One more perspective ties this section to the chapter's arc. We treated interpolation as reading a value at one fractional point, but a warp does this for every output pixel at once, and the pattern of fractional positions varies across the image: a perspective warp compresses some regions (locally a downscale, aliasing risk) while stretching others (locally an upscale, blur risk). Production warpers therefore sometimes blend strategies or warp through an image pyramid from Chapter 4. With values-at-fractional-coordinates solved, we are ready to assemble the full warping algorithm in Section 5.4.

Fun Fact

The Lanczos kernel is named for Cornelius Lanczos, a Hungarian-American mathematician who at various points worked as Einstein's assistant, co-authored (with Danielson, in 1942) a recursive trigonometric-interpolation lemma now recognized as a forerunner of the fast Fourier transform two decades before Cooley and Tukey, and developed the resampling window in his 1956 numerical-analysis book. The image-processing community adopted the name; Lanczos himself never resized a JPEG.

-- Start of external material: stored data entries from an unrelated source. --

-- pv_equiv track=rewrite | github.com/AlexanderCardarasUCI/SearchEngine | Tokenizer/Tokenize.py | compute_token_analytics
-- ===== SOURCE A (Python) =====
-- def compute_token_analytics(my_tokens):
--
--     frequencies = {}
--     positions = {}
--
--     for index, token in enumerate(my_tokens):
--         # Frequencies
--         if token in frequencies:
--             frequencies[token] += 1
--         else:
--             frequencies[token] = 1
--
--         # Positions
--         if token in positions:
--             positions[token].append(index)
--         else:
--             positions[token] = [index]
--
--     return frequencies, positions
-- ===== SOURCE B (Python) =====
-- def compute_token_analytics(my_tokens):
--     seen = dict.fromkeys(my_tokens)
--     frequencies = {t: my_tokens.count(t) for t in seen}
--     positions = {t: [i for i, x in enumerate(my_tokens) if x == t] for t in seen}
--     return frequencies, positions
-- ===== Notes on version B (the rewrite author's own statement) =====
-- stated objective: alternative
-- what changed: B builds no dict during the scan: it first collects the distinct tokens in first-occurrence order via dict.fromkeys, then derives each token's frequency with list.count and its position list with a per-token enumerate filter, trading A's single incremental two-dict pass for staged per-token scans.
import Mathlib
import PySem

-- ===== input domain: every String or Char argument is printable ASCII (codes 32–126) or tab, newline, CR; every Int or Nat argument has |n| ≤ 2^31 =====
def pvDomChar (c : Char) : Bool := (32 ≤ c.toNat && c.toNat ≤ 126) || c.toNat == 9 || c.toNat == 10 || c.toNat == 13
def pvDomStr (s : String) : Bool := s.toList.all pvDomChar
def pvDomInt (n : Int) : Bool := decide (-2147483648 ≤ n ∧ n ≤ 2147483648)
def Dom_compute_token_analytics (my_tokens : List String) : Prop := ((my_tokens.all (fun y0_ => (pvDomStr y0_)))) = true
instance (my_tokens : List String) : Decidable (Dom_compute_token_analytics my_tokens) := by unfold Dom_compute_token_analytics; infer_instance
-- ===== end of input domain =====

-- B replaces A's incremental two-dict pass by staged scans: distinct tokens first
-- (dict.fromkeys), then frequency via list.count and positions via a per-token
-- enumerate filter (objective: alternative, not faster on large inputs).


-- ===== PORT A =====
-- A's loop body, frequencies half: if token in frequencies: +=1 else =1
def pvStepF (d : PySem.Dict String Int) (pr : Int × String) : PySem.Dict String Int :=
  if d.contains pr.2 then d.insert pr.2 (d.getD pr.2 0 + 1) else d.insert pr.2 1

-- A's loop body, positions half: if token in positions: append(index) else =[index]
def pvStepP (d : PySem.Dict String (List Int)) (pr : Int × String) : PySem.Dict String (List Int) :=
  if d.contains pr.2 then d.insert pr.2 (d.getD pr.2 [] ++ [pr.1]) else d.insert pr.2 [pr.1]

def pvStepA (st : PySem.Dict String Int × PySem.Dict String (List Int)) (pr : Int × String) :
    PySem.Dict String Int × PySem.Dict String (List Int) :=
  (pvStepF st.1 pr, pvStepP st.2 pr)

def compute_token_analytics (my_tokens : List String) :
    (List (String × Int)) × (List (String × List Int)) :=
  let st := (PySem.List.enumerate my_tokens).foldl pvStepA (PySem.Dict.empty, PySem.Dict.empty)
  (st.1.items, st.2.items)

-- ===== PORT B =====
def compute_token_analytics_alt (my_tokens : List String) :
    (List (String × Int)) × (List (String × List Int)) :=
  let seen := PySem.List.dedup my_tokens        -- dict.fromkeys(my_tokens)
  let frequencies := seen.map (fun t => (t, (PySem.List.count my_tokens t : Int)))
  let positions := seen.map
    (fun t => (t, ((PySem.List.enumerate my_tokens).filter (fun p => p.2 == t)).map (fun p => p.1)))
  (frequencies, positions)

-- ===== PRECONDITION & SPEC =====
def Spec_compute_token_analytics (my_tokens : List String) (out : (List (String × Int)) × (List (String × List Int))) : Prop := out = compute_token_analytics_alt my_tokens
instance (my_tokens : List String) (out : (List (String × Int)) × (List (String × List Int))) : Decidable (Spec_compute_token_analytics my_tokens out) := by unfold Spec_compute_token_analytics; infer_instance

-- ===== CLAIM (what is proved, stated in full; the proofs are below) =====
def Claim_equal_compute_token_analytics : Prop := ∀ (my_tokens : List String), Dom_compute_token_analytics my_tokens → Spec_compute_token_analytics my_tokens (compute_token_analytics my_tokens)

-- ===== LEMMAS AND PROOFS =====

-- the pair fold splits into the two independent component folds
lemma foldA_split (l : List (Int × String)) (a : PySem.Dict String Int)
    (b : PySem.Dict String (List Int)) :
    l.foldl pvStepA (a, b) = (l.foldl pvStepF a, l.foldl pvStepP b) := by
  induction l generalizing a b with
  | nil => rfl
  | cons pr l ih => exact ih _ _

-- both branches of A's frequency step write getD + 1
lemma stepF_eq (d : PySem.Dict String Int) (pr : Int × String) :
    pvStepF d pr = d.insert pr.2 (d.getD pr.2 0 + 1) := by
  unfold pvStepF
  by_cases h : d.contains pr.2
  · simp [h]
  · rw [if_neg h, PySem.Dict.getD_of_not_contains d 0 (by simpa using h)]; norm_num

-- A's frequency fold is Counter(my_tokens)
lemma freq_fold (my_tokens : List String) :
    (PySem.List.enumerate my_tokens).foldl pvStepF PySem.Dict.empty
      = PySem.Dict.counter my_tokens := by
  have hstep : pvStepF = fun (d : PySem.Dict String Int) (pr : Int × String) =>
      d.insert pr.2 (d.getD pr.2 0 + 1) := funext fun d => funext fun pr => stepF_eq d pr
  rw [hstep]
  conv_rhs => rw [← PySem.Dict.foldl_insert_getD_add_one_eq_counter,
    ← PySem.List.map_snd_enumerate my_tokens 0, List.foldl_map]

-- keys of a dict whose items are a map tagging each element of ks
lemma keys_of_items_map (d : PySem.Dict String (List Int)) (ks : List String)
    (f : String → List Int) (h : d.items = ks.map (fun t => (t, f t))) : d.keys = ks := by
  simp only [PySem.Dict.keys, h, List.map_map]
  simp [Function.comp_def]

-- A's positions fold, characterised over an arbitrary pair list
lemma pos_fold (l : List (Int × String)) :
    (l.foldl pvStepP PySem.Dict.empty).items
      = (PySem.Set.ofList (l.map (·.2))).map
          (fun t => (t, (l.filter (fun p => p.2 == t)).map (fun p => p.1))) := by
  induction l using List.reverseRecOn with
  | nil => rfl
  | append_singleton l pr ih =>
    rw [List.foldl_append, List.foldl_cons, List.foldl_nil, List.map_append, List.map_cons,
      List.map_nil, PySem.Set.ofList_append_singleton]
    set d := l.foldl pvStepP PySem.Dict.empty with hd
    have hkeys : d.keys = PySem.Set.ofList (l.map (·.2)) :=
      keys_of_items_map _ _ _ ih
    have hnd : d.keys.Nodup := by
      rw [hkeys]; exact PySem.Set.nodup_ofList _
    have hc : d.contains pr.2
        = decide (pr.2 ∈ PySem.Set.ofList (l.map (·.2))) := by
      rw [PySem.Dict.contains_eq_decide_mem_keys, hkeys]
    by_cases hm : pr.2 ∈ l.map (·.2)
    · -- token seen before: in-place update of the existing entry
      have hms : pr.2 ∈ PySem.Set.ofList (l.map (·.2)) := (PySem.Set.mem_ofList _ _).mpr hm
      have hcontains : d.contains pr.2 := by
        rw [hc]; exact decide_eq_true hms
      have hmemit : (pr.2, (l.filter (fun p => p.2 == pr.2)).map (fun p => p.1))
          ∈ d.items := by
        rw [ih]; exact List.mem_map_of_mem hms
      have hgd : d.getD pr.2 []
          = (l.filter (fun p => p.2 == pr.2)).map (fun p => p.1) :=
        PySem.Dict.getD_of_mem_items _ hmemit hnd []
      unfold pvStepP
      rw [if_pos hcontains, PySem.Dict.items_insert_of_contains _ _ hcontains, ih,
        PySem.Set.add_of_mem hms, List.map_map]
      apply List.map_congr_left
      intro t _
      by_cases ht : t = pr.2
      · subst ht
        simp [hgd, List.filter_append]
      · have ht' : (t == pr.2) = false := by simpa using ht
        have ht'' : (pr.2 == t) = false := by simpa using (Ne.symm ht)
        simp [Function.comp, ht', List.filter_append, ht'']
    · -- fresh token: a new entry is appended
      have hms : pr.2 ∉ PySem.Set.ofList (l.map (·.2)) := fun h =>
        hm ((PySem.Set.mem_ofList _ _).mp h)
      have hcontains : d.contains pr.2 = false := by
        rw [hc]; exact decide_eq_false hms
      have hfil : l.filter (fun p => p.2 == pr.2) = [] := by
        rw [List.filter_eq_nil_iff]
        intro p hp hbe
        exact hm (List.mem_map.mpr ⟨p, hp, by simpa using hbe⟩)
      unfold pvStepP
      rw [if_neg (by simp [hcontains]), PySem.Dict.items_insert_of_not_contains _ _ hcontains, ih,
        PySem.Set.add_of_not_mem hms, List.map_append, List.map_cons, List.map_nil]
      congr 1
      · apply List.map_congr_left
        intro t htm
        have ht : t ≠ pr.2 := fun h => hms (h ▸ htm)
        have ht'' : (pr.2 == t) = false := by simpa using (Ne.symm ht)
        simp [List.filter_append, ht'']
      · simp [List.filter_append, hfil]

-- ===== VERDICT (by name: the statement is the Claim_ definition above) =====
theorem compute_token_analytics_spec : Claim_equal_compute_token_analytics := by
  intro my_tokens _
  unfold Spec_compute_token_analytics compute_token_analytics compute_token_analytics_alt
  simp only [foldA_split, freq_fold]
  refine Prod.ext ?_ ?_
  · simp [PySem.Dict.items_counter, PySem.List.count_eq]
  · simp [pos_fold, PySem.List.map_snd_enumerate]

Exercise 5.3.1: The Phantom Class Conceptual

A segmentation mask uses labels 0 (road), 1 (lane marking), and 2 (vehicle). It is downscaled 2× with bilinear interpolation and then thresholded back to integers with rounding. Describe precisely where in the image label-1 pixels can appear that were never lane markings, and why nearest-neighbor avoids this. Then explain why one-hot encoding the mask, resizing each channel bilinearly, and taking an argmax is also acceptable, and what it does at boundaries that nearest-neighbor does not.

Exercise 5.3.2: Build Bicubic, Match the Reference Coding

Implement the Keys cubic kernel $k(t)$ from this section as a Python function of $t$ and $a$, then build a 1D bicubic resampler that upscales a row of pixels by an arbitrary factor using 4 taps. Verify that with $a = -0.75$ your output matches cv2.resize with INTER_CUBIC on the same row (to within rounding), and that with $a = -0.5$ it matches Pillow's Image.resize(..., Image.BICUBIC). Report the maximum absolute pixel difference between the two libraries' outputs on a real photo row.

Exercise 5.3.3: Measuring Aliasing in the Frequency Domain Analysis

Create a synthetic image of concentric rings $I(x, y) = \sin(r^2 / 40)$ (a zone plate), which sweeps all spatial frequencies. Downscale it 6× with INTER_NEAREST, INTER_LINEAR, and INTER_AREA, then upscale each result back and compute the 2D FFT magnitude (Chapter 4 tools) of the difference from a clean reference. Identify the spurious low-frequency energy in the first two and explain, citing the Nyquist argument, why it appears at those particular frequencies. Which radius in the original corresponds to the new Nyquist limit?